●「あの肉」ってご存知ですか?
「あの肉」です。
そう、この肉。
▲こんな感じの肉でしたっけ
子どもの頃に見ていたアニメ「はじめ人間ギャートルズ」。
大酒飲みの父ちゃんや無駄に色っぽい母ちゃん、死神、主人公ゴンの友達のドテチンなど、このアニメには魅力的なものがいっぱい詰まっていましたが、特に私の心を捕えたのはゴン一家が食べる輪切りのマンモスの肉。
美味しそうか不味そうなのかは微妙だけど、とにかく存在自体がダイナミック!
現実には食べられないこの肉は、長い間私の胸に輝く一等星でした。
その肉が東京・阿佐ヶ谷の吉沢商店で買える(要予約)と聞いたので、小躍りしながらさっそく購入、ゆかいな仲間たちと共にバーベキューに繰り出しました。
▲どーん! はじめまして、「あの肉」。
値段は税込み2,650円。これを高いと見るか安いと見るかは「あの肉」に対する思い入れに左右されます。
私はもちろん「安い!」。
大きな豚の骨の周りに豚肉のソーセージを成形して作っているそうで、その重さは約1kg。ずっしりした質感が嬉しい限り。

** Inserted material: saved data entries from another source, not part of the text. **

-- pv_equiv track=rewrite | github.com/Gustavjiversen01/OSW | localdictate/settings.py | validate_hotkey
-- ===== SOURCE A (Python) =====
-- _KNOWN_MODIFIERS = {"ctrl", "shift", "alt", "super"}
--
-- _KNOWN_KEYS = {
--     "space",
--     "tab",
--     "enter",
--     "esc",
-- }
--
-- def validate_hotkey(hotkey_str: str) -> bool:
--     """Validate hotkey string: non-empty, known keys, at least one non-modifier."""
--     parts = {k.strip().lower() for k in hotkey_str.split("+") if k.strip()}
--     if not parts:
--         return False
--     # Every part must be a known modifier, a known special key, or a single alnum char
--     for p in parts:
--         if p in _KNOWN_MODIFIERS or p in _KNOWN_KEYS:
--             continue
--         if len(p) == 1 and p.isalnum():
--             continue
--         return False
--     non_modifiers = parts - _KNOWN_MODIFIERS
--     return len(non_modifiers) >= 1
-- ===== SOURCE B (Python) =====
-- _MODIFIERS = ("ctrl", "shift", "alt", "super")
-- _SPECIALS = ("space", "tab", "enter", "esc")
--
-- def validate_hotkey(hotkey_str: str) -> bool:
--     """Validate hotkey string: non-empty, known keys, at least one non-modifier."""
--     has_non_modifier = False
--     for raw in hotkey_str.split("+"):
--         p = raw.strip().lower()
--         if not p:
--             continue
--         if p in _MODIFIERS:
--             continue
--         if p in _SPECIALS or (len(p) == 1 and p.isalnum()):
--             has_non_modifier = True
--             continue
--         return False
--     return has_non_modifier
-- ===== Notes on version B (the rewrite author's own statement) =====
-- stated objective: simpler
-- what changed: Replaced the set-comprehension + per-part loop + set-difference count with a single pass over the split pieces carrying a has_non_modifier flag, building no set at all.
import Mathlib
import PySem

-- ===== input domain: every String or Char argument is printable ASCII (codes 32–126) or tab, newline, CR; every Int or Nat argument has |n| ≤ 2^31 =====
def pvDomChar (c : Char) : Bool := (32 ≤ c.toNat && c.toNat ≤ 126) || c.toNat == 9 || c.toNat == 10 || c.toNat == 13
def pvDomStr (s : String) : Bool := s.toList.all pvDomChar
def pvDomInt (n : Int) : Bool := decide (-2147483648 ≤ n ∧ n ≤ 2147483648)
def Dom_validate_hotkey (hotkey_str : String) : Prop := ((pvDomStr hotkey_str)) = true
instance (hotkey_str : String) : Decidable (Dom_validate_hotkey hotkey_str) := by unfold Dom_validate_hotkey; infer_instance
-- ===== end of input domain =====

-- B replaces A's set comprehension, per-part loop and set-difference count by one pass over the
-- split pieces carrying a has_non_modifier flag (no set is built); same return value, objective: simpler.

-- ===== PORT A =====
def pvKnownModifiers : PySem.Set String := PySem.Set.ofList ["ctrl", "shift", "alt", "super"]
def pvKnownKeys : PySem.Set String := PySem.Set.ofList ["space", "tab", "enter", "esc"]

-- the 'for p in parts' loop: result is order-independent (all-or-nothing check, then a set count)
def pvLoopA (parts : PySem.Set String) : List String → Bool
  | [] => decide (1 ≤ (PySem.Set.diff parts pvKnownModifiers).length)
  | p :: rest =>
    if pvKnownModifiers.contains p || pvKnownKeys.contains p then pvLoopA parts rest
    else if PySem.Str.len p == 1 && PySem.Str.strIsalnum p then pvLoopA parts rest
    else false

def validate_hotkey (hotkey_str : String) : Bool :=
  let parts : PySem.Set String :=
    PySem.Set.ofList (((PySem.Str.split? hotkey_str "+").getD []).filterMap
      (fun k => if PySem.Str.strip k ≠ "" then some (PySem.Str.lower (PySem.Str.strip k)) else none))
  if parts = [] then false
  else pvLoopA parts parts

-- ===== PORT B =====
def pvModifiersB : List String := ["ctrl", "shift", "alt", "super"]
def pvSpecialsB : List String := ["space", "tab", "enter", "esc"]

def pvLoopB (flag : Bool) : List String → Bool
  | [] => flag
  | raw :: rest =>
    let p := PySem.Str.lower (PySem.Str.strip raw)
    if p = "" then pvLoopB flag rest
    else if pvModifiersB.contains p then pvLoopB flag rest
    else if pvSpecialsB.contains p || (PySem.Str.len p == 1 && PySem.Str.strIsalnum p) then
      pvLoopB true rest
    else false

def validate_hotkey_alt (hotkey_str : String) : Bool :=
  pvLoopB false ((PySem.Str.split? hotkey_str "+").getD [])

-- ===== PRECONDITION & SPEC =====
def Spec_validate_hotkey (hotkey_str : String) (out : Bool) : Prop := out = validate_hotkey_alt hotkey_str
instance (hotkey_str : String) (out : Bool) : Decidable (Spec_validate_hotkey hotkey_str out) := by unfold Spec_validate_hotkey; infer_instance

-- ===== CLAIM (what is proved, stated in full; the proofs are below) =====
def Claim_equal_validate_hotkey : Prop := ∀ (hotkey_str : String), Dom_validate_hotkey hotkey_str → Spec_validate_hotkey hotkey_str (validate_hotkey hotkey_str)

-- ===== LEMMAS AND PROOFS =====

theorem pvMods_eq : pvKnownModifiers = pvModifiersB := by decide
theorem pvKeys_eq : pvKnownKeys = pvSpecialsB := by decide

theorem pvContains_mods (p : String) :
    pvKnownModifiers.contains p = pvModifiersB.contains p := by rw [pvMods_eq]; rfl
theorem pvContains_keys (p : String) :
    pvKnownKeys.contains p = pvSpecialsB.contains p := by rw [pvKeys_eq]; rfl

-- a part is accepted by both programs' per-part test
def pvValid (p : String) : Bool :=
  (pvModifiersB.contains p || pvSpecialsB.contains p)
    || (PySem.Str.len p == 1 && PySem.Str.strIsalnum p)

-- the processed parts: stripped-lowered nonempty pieces of the split
def pvProc (raws : List String) : List String :=
  raws.filterMap (fun k => if PySem.Str.strip k ≠ "" then some (PySem.Str.lower (PySem.Str.strip k)) else none)

theorem pvLower_eq_empty_iff (t : String) : PySem.Str.lower t = "" ↔ t = "" := by
  constructor
  · intro h
    have hlen : (PySem.Str.lower t).toList.length = t.toList.length := by
      simp [PySem.Str.toList_lower, PySem.Chars.lower]
    rw [h] at hlen
    have ht : t.toList = [] := List.eq_nil_of_length_eq_zero (by simpa using hlen.symm)
    have := congrArg String.ofList ht
    simpa using this
  · intro h; subst h; decide

theorem pvLoopA_eq (parts : PySem.Set String) (l : List String) :
    pvLoopA parts l =
      if l.all pvValid then decide (1 ≤ (PySem.Set.diff parts pvKnownModifiers).length) else false := by
  induction l with
  | nil => simp [pvLoopA]
  | cons p rest ih =>
    simp only [pvLoopA, List.all_cons]
    by_cases h1 : (pvModifiersB.contains p || pvSpecialsB.contains p) = true
    · rw [if_pos (by rw [pvContains_mods, pvContains_keys]; exact h1), ih]
      have hv : pvValid p = true := by simp only [pvValid, h1, Bool.true_or]
      simp only [hv, Bool.true_and]
    · have h1f := Bool.not_eq_true _ |>.mp h1
      rw [if_neg (by rw [pvContains_mods, pvContains_keys]; exact h1)]
      by_cases h2 : (PySem.Str.len p == 1 && PySem.Str.strIsalnum p) = true
      · rw [if_pos h2, ih]
        have hv : pvValid p = true := by
          simp only [pvValid, h1f, Bool.false_or]; exact h2
        simp only [hv, Bool.true_and]
      · have h2f := Bool.not_eq_true _ |>.mp h2
        rw [if_neg h2]
        have hv : pvValid p = false := by
          simp only [pvValid, h1f, Bool.false_or]; exact h2f
        simp [hv]

theorem pvLoopB_eq (flag : Bool) (raws : List String) :
    pvLoopB flag raws =
      if (pvProc raws).all pvValid then
        (flag || (pvProc raws).any fun p => !pvModifiersB.contains p)
      else false := by
  induction raws generalizing flag with
  | nil => simp [pvLoopB, pvProc]
  | cons raw rest ih =>
    by_cases hs : PySem.Str.strip raw = ""
    · have hp : PySem.Str.lower (PySem.Str.strip raw) = "" := (pvLower_eq_empty_iff _).2 hs
      simp only [pvLoopB, hp, pvProc, List.filterMap_cons, hs]
      simpa [pvProc] using ih flag
    · have hp : PySem.Str.lower (PySem.Str.strip raw) ≠ "" := by
        simpa [pvLower_eq_empty_iff] using hs
      have hproc : pvProc (raw :: rest)
          = PySem.Str.lower (PySem.Str.strip raw) :: pvProc rest := by
        simp [pvProc, hs]
      set p := PySem.Str.lower (PySem.Str.strip raw) with hpdef
      simp only [pvLoopB, hproc, List.all_cons, List.any_cons]
      rw [← hpdef, if_neg hp]
      by_cases h1 : pvModifiersB.contains p = true
      · rw [if_pos h1, ih flag]
        have hv : pvValid p = true := by simp only [pvValid, h1, Bool.true_or]
        have hnm : (!pvModifiersB.contains p) = false := by rw [h1]; rfl
        simp only [hv, Bool.true_and, hnm, Bool.false_or]
      · have h1f := Bool.not_eq_true _ |>.mp h1
        rw [if_neg h1]
        by_cases h2 : (pvSpecialsB.contains p || (PySem.Str.len p == 1 && PySem.Str.strIsalnum p)) = true
        · rw [if_pos h2, ih true]
          have hv : pvValid p = true := by
            simp only [pvValid, h1f, Bool.false_or]; exact h2
          have hnm : (!pvModifiersB.contains p) = true := by rw [h1f]; rfl
          simp only [hv, Bool.true_and, hnm, Bool.true_or, Bool.or_true]
        · have h2f := Bool.not_eq_true _ |>.mp h2
          rw [if_neg h2]
          have hv : pvValid p = false := by
            simp only [pvValid, h1f, Bool.false_or]; exact h2f
          simp [hv]

theorem pvOfList_eq_nil_iff (ps : List String) : PySem.Set.ofList ps = [] ↔ ps = [] := by
  constructor
  · intro h
    cases ps with
    | nil => rfl
    | cons x xs =>
      have hx : x ∈ PySem.Set.ofList (x :: xs) := (PySem.Set.mem_ofList _ _).2 (by simp)
      rw [h] at hx; cases hx
  · intro h; simp [h, PySem.Set.ofList, PySem.Set.empty]

theorem pvAll_ofList (ps : List String) :
    (PySem.Set.ofList ps).all pvValid = ps.all pvValid := by
  rw [Bool.eq_iff_iff]
  simp only [List.all_eq_true]
  constructor
  · intro h p hp; exact h p ((PySem.Set.mem_ofList _ _).2 hp)
  · intro h p hp; exact h p ((PySem.Set.mem_ofList _ _).1 hp)

theorem pvDiff_count (ps : List String) :
    decide (1 ≤ (PySem.Set.diff (PySem.Set.ofList ps) pvKnownModifiers).length)
      = ps.any fun p => !pvModifiersB.contains p := by
  rw [Bool.eq_iff_iff, decide_eq_true_eq, List.any_eq_true]
  simp only [PySem.Set.diff, pvMods_eq, PySem.Set.contains]
  constructor
  · intro h
    have hne : List.filter (fun x => !pvModifiersB.contains x) (PySem.Set.ofList ps) ≠ [] := by
      intro he; rw [he] at h; simp at h
    obtain ⟨x, hx⟩ := List.exists_mem_of_ne_nil _ hne
    obtain ⟨hx1, hx2⟩ := List.mem_filter.1 hx
    exact ⟨x, (PySem.Set.mem_ofList _ _).1 hx1, by simpa using hx2⟩
  · rintro ⟨x, hx, hc⟩
    have hmem : x ∈ List.filter (fun x => !pvModifiersB.contains x) (PySem.Set.ofList ps) :=
      List.mem_filter.2 ⟨(PySem.Set.mem_ofList _ _).2 hx, by simpa using hc⟩
    exact List.length_pos_of_mem hmem

-- ===== VERDICT (by name: the statement is the Claim_ definition above) =====
theorem validate_hotkey_spec : Claim_equal_validate_hotkey := by
  intro s _
  unfold Spec_validate_hotkey validate_hotkey validate_hotkey_alt
  rw [pvLoopB_eq]
  set raws := (PySem.Str.split? s "+").getD [] with hraws
  set ps := pvProc raws with hps
  show (if PySem.Set.ofList ps = [] then false else pvLoopA (PySem.Set.ofList ps) (PySem.Set.ofList ps)) = _
  by_cases hnil : ps = []
  · rw [hnil]; decide
  · rw [if_neg (by simpa [pvOfList_eq_nil_iff] using hnil)]
    rw [pvLoopA_eq, pvAll_ofList, pvDiff_count]
    simp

▲いい大人がここまではしゃいでしまう魔力があるんです
順番に記念撮影、ひとしきりキャーキャー大騒ぎした後は、いよいよ焼きます!
一番美味しい食べ方は、やっぱり炭火で焼くことだそう。
網の上に他の食材と一緒にゴロンと転がしておき、まわりが焼けてきたらナイフで削ぎ取って食べます。
▲スタート!
実はこの肉、半分づつ違う味になっています。
噛み締めればごまの香ばしい香りが口の中いっぱいに広がる和風なごま味と、ピリッとスパイシーな辛さが魅力のチョリソ味。
一度で2種類の美味しさが楽しめるなんて、ニクイ!
他の肉はそっちのけ、ビールを飲みながらひたすら焼けるのを待ちつづけます。
▲飢えた獣のように肉を凝視する面々。
実は小雪がちらつき、猛烈に寒い。
待つこと数分。軽く網目がつき焼けた肉の何ともいえない香りがしてきます。
焦る手で焼けた部分を削ぎ、われ先にと奪い合っていただきます!

▲削いだらどっちがごま味かチョリソ味かわからなくなってしまいました
食べてみると、ビールに非常によくあう(まあ、ソーセージですから)!
「『あの肉』を食べている…」という興奮と感動も相まって美味しさもひとしおです。
30歳前後の男女が夢中になって肉を食べる、無言でただただ、お腹がいっぱいになるまで食べる。
夢がかなうって、なんてステキ。
▲あの肉に夢中になっている間に、帆立が焦げしまう。痛恨のミス!
今回はバーベキューで食べることができましたが、真空パックになっているので、熱湯で茹でた後ホットプレートなどで焼いて食べてもOK。家にいながらでも「あの肉」の美味しさは味わえます。
購入は予約制で、3〜4日、できれば10日ほど前から予約した方がいいとのこと。
配送をしてくれる事もあるそうなので、阿佐ヶ谷は遠い!という方も一度問い合わせてみてはいかがでしょうか?

▲骨になるまで味わってやりました
吉沢商店
住所:東京都杉並区阿佐ヶ谷南1-36-16(地図)
TEL:03-3311-0831
営業時間:10:00〜20:00
休業日:水曜日
●「あの肉」を食べた後
遊び疲れ、食べ疲れての帰り道、「満足したけど、なんか『終わった』って感じがするな…」とじわじわ胸にせまる寂寥感。
夢なんて叶わない方がいいのかもしれない、いや、そもそも夢なんて見ない方がどれだけ幸せか。
と人に運転をまかせて爆睡した振りをしながら考えていた時、思い出したのはギャートルズのエンディングテーマでした。
「なんにもない なんにもない」と、全てが始まる前のまっさらの世界から、人類が生まれるまでを歌ったこの歌のタイトルは「やつらの足音のバラード」。アニメのエンディングテーマにしては静か過ぎ、物悲しく感じていたこの歌への印象が、「なんかわかるわ」と変化したのはいつ頃だったのか。
「なんにもない」世界は幸せなのか、そうでないのか。持ちすぎる不幸って確実にあるよなあ、などと考えていたのでした(寝たふりしながら)。